- WHAT IS BEING ASKED
Every line below that contains "hfold" is to be copied.

[Stored data entries]
+++++
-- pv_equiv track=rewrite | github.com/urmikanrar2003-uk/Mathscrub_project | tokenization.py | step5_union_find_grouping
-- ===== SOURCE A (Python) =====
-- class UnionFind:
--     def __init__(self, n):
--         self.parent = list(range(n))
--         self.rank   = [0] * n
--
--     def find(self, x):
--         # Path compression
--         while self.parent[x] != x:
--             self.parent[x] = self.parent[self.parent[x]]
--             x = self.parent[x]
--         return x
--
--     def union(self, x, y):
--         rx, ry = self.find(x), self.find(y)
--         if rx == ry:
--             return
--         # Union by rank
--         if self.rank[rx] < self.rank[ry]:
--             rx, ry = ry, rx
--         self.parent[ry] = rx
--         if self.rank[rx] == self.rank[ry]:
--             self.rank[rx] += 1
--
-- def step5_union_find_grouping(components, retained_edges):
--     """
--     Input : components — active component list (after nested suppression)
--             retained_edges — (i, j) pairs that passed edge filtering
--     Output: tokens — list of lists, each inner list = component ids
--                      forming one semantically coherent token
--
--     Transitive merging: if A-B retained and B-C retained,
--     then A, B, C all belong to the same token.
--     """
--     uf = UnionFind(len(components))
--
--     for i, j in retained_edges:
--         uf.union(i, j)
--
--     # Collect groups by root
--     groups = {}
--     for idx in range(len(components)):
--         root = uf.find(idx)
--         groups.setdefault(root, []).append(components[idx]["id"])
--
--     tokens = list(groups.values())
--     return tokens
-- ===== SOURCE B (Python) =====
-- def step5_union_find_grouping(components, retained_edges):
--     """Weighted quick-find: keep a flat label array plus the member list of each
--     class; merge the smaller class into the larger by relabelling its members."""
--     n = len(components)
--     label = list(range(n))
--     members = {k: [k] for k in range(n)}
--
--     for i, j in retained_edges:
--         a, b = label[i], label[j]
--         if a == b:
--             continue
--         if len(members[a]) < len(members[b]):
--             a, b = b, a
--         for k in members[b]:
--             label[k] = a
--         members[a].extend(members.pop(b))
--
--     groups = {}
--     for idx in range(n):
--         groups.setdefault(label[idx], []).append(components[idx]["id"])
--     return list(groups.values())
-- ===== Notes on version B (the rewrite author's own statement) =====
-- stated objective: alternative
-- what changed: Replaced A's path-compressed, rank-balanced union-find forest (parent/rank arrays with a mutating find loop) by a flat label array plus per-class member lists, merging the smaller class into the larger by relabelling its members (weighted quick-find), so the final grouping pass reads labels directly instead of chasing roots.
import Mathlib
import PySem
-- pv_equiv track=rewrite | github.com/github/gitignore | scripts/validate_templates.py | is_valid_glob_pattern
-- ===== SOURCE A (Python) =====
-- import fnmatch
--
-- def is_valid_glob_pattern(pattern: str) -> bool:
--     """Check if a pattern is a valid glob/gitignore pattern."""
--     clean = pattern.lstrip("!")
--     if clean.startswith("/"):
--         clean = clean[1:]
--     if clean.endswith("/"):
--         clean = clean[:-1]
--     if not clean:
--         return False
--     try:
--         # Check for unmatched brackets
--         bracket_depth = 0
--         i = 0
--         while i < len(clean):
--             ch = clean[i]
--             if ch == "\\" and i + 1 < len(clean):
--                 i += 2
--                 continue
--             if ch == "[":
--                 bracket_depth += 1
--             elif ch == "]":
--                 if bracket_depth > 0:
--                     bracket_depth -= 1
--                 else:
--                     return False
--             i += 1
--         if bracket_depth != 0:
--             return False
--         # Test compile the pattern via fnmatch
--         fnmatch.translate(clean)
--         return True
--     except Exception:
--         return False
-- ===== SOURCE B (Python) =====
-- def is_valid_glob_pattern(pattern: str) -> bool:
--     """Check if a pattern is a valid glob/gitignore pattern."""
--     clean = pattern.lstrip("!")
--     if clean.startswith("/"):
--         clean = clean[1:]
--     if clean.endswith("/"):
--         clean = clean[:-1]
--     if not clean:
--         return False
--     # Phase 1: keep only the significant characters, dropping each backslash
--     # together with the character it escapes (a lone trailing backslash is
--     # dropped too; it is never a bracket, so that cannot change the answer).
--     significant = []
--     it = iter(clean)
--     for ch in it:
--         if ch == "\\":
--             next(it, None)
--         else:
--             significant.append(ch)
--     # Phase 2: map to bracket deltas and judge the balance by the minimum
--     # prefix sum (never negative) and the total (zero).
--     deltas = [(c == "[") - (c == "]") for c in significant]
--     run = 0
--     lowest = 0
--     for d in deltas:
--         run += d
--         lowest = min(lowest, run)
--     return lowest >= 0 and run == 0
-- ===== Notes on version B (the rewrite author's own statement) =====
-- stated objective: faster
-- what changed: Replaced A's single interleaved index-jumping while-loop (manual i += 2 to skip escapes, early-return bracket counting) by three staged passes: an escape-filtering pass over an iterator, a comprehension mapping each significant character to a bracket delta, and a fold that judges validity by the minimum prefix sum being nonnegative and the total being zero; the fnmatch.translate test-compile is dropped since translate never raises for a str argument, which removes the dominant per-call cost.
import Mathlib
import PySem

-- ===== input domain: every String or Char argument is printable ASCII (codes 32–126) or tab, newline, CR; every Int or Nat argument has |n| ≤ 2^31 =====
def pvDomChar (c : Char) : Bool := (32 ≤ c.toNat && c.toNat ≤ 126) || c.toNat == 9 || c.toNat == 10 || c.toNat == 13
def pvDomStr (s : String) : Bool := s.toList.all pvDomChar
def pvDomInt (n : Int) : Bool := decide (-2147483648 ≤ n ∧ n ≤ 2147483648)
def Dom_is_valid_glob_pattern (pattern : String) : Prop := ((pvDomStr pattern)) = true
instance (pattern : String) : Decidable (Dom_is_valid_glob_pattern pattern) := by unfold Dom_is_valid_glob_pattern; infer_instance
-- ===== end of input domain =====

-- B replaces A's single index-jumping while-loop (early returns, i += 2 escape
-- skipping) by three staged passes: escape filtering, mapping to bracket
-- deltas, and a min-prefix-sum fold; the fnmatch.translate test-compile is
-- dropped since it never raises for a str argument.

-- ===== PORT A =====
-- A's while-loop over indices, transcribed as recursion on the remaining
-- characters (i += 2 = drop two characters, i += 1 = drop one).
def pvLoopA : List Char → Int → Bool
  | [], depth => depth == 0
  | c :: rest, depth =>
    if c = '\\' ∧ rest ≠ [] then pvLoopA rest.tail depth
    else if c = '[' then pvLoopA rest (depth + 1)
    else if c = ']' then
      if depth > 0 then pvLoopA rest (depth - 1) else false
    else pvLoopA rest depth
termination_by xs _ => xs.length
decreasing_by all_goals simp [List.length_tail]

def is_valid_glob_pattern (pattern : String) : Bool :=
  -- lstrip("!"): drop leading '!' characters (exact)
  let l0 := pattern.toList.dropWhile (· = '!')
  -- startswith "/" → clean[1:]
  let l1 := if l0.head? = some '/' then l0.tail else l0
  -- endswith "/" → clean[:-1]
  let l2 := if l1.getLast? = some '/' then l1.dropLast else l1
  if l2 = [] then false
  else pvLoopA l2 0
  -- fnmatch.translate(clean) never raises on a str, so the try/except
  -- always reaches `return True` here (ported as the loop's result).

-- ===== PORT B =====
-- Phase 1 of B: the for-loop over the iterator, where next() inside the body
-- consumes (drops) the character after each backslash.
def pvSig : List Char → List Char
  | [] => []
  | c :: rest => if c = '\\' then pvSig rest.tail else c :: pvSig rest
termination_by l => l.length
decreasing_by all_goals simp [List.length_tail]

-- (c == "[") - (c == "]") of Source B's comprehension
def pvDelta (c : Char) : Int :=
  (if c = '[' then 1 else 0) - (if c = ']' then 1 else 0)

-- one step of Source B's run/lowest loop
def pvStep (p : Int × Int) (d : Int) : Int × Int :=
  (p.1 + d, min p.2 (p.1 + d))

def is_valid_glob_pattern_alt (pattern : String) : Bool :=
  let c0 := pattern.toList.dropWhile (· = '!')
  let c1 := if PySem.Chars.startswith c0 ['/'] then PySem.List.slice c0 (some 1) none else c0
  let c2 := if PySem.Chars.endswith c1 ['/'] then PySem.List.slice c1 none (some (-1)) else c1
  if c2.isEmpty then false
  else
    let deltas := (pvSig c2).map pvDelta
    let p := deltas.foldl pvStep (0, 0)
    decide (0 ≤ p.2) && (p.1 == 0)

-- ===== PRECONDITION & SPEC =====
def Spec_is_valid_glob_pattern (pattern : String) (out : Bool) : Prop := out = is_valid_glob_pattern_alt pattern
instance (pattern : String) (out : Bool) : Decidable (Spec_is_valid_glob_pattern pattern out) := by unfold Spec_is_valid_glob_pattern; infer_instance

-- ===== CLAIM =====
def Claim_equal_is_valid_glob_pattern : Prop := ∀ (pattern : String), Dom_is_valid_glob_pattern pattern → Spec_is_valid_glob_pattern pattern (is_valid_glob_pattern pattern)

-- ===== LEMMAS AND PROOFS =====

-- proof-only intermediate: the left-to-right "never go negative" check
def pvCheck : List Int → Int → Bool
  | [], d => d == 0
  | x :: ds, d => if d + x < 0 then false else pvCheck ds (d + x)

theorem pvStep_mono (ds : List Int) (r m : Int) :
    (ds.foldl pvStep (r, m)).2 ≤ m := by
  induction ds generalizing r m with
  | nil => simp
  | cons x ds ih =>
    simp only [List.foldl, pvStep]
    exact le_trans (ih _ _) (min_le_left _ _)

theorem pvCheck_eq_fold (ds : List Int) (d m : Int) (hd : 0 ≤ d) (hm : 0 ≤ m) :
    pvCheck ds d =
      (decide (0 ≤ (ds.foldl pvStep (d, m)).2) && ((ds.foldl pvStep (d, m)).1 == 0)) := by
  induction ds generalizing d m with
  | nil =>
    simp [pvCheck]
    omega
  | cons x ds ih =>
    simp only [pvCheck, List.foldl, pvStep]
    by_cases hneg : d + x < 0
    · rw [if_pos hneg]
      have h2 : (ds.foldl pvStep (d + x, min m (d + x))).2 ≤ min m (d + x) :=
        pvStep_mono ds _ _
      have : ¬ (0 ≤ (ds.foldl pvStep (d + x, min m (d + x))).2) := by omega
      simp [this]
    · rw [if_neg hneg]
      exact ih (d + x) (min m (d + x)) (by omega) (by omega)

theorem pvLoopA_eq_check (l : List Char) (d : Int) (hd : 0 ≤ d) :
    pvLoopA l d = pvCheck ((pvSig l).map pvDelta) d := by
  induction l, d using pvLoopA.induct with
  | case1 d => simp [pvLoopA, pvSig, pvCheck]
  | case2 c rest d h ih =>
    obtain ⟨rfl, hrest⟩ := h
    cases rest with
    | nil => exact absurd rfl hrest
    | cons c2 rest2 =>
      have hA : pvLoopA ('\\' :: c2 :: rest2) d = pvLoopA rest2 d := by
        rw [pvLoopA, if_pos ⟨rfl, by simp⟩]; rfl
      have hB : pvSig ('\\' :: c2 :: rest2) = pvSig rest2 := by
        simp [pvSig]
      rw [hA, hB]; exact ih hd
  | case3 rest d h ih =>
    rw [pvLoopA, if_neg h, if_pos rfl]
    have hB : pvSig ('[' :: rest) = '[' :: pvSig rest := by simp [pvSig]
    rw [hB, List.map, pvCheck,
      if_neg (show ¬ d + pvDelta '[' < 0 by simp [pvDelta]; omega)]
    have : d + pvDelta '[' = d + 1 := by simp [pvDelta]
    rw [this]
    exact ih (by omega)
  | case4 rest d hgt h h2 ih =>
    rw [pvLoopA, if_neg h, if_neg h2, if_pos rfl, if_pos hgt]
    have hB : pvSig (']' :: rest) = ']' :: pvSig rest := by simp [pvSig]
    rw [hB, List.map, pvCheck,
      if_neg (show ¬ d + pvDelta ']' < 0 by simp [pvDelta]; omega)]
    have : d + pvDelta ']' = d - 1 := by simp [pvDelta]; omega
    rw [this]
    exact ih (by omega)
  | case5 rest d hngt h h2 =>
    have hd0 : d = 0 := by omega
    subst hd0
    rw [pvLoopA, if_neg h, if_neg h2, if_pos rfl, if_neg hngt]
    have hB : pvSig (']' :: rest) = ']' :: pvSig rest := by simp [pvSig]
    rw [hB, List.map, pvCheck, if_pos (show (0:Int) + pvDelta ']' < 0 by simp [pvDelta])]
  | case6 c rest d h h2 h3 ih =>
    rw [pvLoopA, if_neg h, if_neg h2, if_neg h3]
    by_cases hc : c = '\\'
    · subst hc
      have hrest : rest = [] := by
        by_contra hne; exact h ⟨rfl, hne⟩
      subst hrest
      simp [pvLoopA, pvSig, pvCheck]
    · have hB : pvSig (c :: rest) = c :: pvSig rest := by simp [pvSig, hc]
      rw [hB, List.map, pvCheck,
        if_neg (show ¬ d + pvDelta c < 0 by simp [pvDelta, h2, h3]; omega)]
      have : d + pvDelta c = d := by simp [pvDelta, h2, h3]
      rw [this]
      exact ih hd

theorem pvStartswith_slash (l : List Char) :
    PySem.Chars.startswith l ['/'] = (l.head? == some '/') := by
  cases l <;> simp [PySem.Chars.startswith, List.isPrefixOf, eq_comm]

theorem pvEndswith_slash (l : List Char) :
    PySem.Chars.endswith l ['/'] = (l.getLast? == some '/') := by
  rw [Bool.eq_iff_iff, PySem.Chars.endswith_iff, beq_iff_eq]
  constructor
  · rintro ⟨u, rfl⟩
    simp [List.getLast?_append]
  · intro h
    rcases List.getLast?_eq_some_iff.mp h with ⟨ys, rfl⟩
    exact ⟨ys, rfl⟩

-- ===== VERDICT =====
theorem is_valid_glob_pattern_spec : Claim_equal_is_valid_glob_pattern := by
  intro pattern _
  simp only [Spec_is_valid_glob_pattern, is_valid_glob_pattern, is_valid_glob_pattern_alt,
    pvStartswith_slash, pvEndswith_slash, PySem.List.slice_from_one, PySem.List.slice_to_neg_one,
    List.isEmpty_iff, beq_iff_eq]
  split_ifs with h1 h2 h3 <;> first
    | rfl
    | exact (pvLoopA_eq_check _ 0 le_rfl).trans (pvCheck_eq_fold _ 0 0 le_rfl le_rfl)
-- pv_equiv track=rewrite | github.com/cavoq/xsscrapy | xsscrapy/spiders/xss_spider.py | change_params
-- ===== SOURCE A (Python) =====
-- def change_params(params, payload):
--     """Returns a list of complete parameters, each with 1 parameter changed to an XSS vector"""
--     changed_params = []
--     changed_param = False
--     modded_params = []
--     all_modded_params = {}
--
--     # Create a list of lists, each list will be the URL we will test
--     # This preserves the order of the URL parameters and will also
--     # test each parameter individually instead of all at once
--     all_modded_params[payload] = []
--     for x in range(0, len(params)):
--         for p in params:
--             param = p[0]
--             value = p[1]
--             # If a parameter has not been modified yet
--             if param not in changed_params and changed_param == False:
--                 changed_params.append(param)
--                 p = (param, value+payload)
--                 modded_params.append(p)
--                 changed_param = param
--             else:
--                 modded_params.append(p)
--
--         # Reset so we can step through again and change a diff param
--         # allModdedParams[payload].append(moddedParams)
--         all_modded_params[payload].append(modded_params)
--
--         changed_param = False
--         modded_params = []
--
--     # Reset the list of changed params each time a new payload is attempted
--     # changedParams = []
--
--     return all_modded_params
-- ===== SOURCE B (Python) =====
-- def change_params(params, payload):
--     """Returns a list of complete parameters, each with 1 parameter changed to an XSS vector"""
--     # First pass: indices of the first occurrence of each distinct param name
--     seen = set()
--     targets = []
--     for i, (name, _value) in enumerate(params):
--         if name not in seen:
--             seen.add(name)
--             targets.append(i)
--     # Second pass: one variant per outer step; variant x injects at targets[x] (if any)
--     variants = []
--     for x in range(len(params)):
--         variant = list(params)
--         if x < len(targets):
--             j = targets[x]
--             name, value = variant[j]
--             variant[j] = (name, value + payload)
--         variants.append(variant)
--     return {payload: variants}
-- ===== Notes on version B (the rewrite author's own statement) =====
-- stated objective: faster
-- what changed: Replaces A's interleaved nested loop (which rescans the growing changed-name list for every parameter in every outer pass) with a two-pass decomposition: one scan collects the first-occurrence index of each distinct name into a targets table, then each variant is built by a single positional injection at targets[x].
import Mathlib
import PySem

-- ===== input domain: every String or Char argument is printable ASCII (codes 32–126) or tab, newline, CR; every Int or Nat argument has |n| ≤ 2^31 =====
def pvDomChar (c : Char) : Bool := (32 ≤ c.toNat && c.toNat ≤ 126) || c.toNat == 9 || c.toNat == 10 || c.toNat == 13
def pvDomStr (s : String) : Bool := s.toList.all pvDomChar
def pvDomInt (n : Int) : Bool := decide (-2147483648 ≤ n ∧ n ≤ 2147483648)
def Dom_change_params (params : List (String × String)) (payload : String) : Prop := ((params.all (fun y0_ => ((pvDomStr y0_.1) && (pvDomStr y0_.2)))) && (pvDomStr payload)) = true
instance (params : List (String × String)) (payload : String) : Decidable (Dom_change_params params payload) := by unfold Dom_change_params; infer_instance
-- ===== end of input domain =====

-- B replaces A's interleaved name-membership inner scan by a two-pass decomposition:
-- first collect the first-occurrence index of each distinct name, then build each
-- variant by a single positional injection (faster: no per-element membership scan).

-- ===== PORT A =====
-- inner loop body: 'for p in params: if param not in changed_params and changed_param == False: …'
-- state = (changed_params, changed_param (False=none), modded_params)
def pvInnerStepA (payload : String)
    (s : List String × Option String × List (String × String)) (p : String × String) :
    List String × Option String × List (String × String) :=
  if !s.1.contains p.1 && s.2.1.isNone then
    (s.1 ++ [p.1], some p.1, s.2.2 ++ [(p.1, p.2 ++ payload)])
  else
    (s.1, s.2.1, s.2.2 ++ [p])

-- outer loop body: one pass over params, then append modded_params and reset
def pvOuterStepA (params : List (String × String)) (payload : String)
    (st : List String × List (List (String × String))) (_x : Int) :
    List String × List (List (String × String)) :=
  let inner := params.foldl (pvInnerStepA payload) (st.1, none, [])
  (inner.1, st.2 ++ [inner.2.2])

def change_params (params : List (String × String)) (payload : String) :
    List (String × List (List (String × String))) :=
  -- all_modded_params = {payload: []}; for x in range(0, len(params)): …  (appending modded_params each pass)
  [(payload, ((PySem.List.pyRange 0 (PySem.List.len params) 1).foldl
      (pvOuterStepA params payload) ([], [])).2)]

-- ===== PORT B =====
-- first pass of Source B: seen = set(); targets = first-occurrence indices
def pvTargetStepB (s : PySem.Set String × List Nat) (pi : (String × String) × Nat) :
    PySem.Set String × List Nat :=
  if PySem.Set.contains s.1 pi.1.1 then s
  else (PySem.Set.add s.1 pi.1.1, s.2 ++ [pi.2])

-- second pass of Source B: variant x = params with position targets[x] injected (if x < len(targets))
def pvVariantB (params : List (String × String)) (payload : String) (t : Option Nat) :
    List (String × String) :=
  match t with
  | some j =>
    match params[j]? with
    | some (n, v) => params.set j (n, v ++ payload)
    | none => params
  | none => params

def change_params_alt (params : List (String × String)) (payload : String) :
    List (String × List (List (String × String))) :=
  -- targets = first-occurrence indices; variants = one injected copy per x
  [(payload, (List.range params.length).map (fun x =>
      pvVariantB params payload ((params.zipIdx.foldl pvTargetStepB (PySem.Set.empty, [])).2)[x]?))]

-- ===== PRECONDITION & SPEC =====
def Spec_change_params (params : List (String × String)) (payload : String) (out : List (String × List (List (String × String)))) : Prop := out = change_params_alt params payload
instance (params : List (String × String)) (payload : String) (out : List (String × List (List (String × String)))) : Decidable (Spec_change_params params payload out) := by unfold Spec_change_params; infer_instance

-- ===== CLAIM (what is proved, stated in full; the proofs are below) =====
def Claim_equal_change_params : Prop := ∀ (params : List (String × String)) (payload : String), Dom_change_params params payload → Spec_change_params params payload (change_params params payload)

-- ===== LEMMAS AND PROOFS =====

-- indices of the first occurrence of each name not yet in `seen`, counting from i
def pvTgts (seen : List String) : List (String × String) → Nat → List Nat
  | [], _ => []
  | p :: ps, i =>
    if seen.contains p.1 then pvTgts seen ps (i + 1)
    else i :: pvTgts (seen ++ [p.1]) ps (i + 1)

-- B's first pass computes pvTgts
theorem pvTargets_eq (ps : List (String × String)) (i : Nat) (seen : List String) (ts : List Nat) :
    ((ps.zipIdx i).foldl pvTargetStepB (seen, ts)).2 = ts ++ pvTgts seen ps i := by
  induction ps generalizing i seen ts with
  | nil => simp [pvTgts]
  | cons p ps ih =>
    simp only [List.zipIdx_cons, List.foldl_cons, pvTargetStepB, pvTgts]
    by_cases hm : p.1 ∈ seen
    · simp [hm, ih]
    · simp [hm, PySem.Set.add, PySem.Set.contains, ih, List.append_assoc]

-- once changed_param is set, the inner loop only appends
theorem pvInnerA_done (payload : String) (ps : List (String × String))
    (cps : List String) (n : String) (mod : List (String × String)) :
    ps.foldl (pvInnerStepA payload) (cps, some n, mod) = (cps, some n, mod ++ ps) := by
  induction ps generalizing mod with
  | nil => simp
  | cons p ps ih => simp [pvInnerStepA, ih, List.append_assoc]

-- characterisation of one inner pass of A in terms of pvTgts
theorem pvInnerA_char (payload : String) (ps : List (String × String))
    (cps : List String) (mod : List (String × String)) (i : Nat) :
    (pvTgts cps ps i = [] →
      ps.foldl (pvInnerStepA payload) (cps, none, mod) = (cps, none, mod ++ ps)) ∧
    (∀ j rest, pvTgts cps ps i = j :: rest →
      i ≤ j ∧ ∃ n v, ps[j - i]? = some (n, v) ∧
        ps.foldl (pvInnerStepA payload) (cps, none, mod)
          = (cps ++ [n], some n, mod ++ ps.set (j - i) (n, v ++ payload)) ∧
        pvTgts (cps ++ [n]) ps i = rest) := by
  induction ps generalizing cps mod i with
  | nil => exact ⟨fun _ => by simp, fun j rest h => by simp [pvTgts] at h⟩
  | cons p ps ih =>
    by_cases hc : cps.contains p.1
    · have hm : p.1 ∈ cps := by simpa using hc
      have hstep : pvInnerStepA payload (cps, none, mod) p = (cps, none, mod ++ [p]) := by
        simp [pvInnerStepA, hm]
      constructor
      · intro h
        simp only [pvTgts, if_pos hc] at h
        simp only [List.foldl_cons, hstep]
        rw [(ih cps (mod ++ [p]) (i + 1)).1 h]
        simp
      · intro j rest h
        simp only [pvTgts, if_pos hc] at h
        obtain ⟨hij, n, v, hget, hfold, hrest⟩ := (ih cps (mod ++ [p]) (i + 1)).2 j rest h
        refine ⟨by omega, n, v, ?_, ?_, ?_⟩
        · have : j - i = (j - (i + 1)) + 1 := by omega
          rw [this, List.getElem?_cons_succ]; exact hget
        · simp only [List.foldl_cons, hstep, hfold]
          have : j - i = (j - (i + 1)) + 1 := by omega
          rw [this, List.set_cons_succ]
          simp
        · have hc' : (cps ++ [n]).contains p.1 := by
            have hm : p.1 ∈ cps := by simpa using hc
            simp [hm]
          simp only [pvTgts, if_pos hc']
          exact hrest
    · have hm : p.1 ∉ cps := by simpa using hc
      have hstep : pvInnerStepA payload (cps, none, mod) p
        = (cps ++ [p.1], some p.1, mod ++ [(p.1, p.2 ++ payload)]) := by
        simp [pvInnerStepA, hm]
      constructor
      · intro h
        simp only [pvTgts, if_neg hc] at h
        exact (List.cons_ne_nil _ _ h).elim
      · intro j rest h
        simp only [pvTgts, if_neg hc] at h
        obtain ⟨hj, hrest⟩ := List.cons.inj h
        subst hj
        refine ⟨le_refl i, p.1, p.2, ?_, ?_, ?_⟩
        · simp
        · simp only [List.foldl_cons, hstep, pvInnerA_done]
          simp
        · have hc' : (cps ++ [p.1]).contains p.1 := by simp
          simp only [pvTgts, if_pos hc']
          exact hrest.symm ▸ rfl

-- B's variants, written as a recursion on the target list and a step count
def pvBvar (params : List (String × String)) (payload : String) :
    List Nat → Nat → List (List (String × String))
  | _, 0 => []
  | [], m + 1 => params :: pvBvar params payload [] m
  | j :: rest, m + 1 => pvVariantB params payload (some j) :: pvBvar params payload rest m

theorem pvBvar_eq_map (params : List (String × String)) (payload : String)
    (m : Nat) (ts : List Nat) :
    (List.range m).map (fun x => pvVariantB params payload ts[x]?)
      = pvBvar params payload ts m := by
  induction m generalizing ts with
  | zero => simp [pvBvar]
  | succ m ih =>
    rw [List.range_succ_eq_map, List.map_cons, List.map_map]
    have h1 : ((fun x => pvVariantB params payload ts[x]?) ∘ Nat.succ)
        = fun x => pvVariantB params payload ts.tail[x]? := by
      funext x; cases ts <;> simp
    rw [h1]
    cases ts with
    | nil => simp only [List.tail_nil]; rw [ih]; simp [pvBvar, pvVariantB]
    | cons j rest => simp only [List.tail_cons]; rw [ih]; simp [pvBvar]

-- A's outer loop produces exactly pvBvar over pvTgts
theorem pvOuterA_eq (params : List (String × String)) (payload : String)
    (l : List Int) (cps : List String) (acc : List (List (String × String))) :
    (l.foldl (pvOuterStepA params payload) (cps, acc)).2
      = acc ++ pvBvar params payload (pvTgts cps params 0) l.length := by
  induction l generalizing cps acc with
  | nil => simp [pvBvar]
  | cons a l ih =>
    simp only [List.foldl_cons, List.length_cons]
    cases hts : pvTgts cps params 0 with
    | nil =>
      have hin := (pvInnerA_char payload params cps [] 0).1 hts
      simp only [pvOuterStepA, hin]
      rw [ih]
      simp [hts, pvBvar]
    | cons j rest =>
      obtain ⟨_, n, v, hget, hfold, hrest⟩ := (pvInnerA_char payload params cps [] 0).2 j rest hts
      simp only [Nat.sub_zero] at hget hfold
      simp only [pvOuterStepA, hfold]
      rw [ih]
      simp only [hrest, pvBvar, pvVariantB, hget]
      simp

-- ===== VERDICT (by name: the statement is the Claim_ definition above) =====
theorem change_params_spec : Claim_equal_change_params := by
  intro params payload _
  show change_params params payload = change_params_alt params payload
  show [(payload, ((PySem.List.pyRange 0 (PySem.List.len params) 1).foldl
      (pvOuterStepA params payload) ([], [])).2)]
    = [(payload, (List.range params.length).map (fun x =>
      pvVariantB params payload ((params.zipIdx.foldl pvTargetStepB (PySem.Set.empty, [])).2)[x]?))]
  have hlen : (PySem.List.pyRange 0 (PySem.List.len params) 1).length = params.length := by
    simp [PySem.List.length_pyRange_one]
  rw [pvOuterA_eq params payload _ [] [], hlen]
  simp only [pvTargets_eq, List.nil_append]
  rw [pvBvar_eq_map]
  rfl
+++++
- OUTPUT FOR THIS TASK
        obtain ⟨hij, n, v, hget, hfold, hrest⟩ := (ih cps (mod ++ [p]) (i + 1)).2 j rest h
        · simp only [List.foldl_cons, hstep, hfold]
      obtain ⟨_, n, v, hget, hfold, hrest⟩ := (pvInnerA_char payload params cps [] 0).2 j rest hts
      simp only [Nat.sub_zero] at hget hfold
      simp only [pvOuterStepA, hfold]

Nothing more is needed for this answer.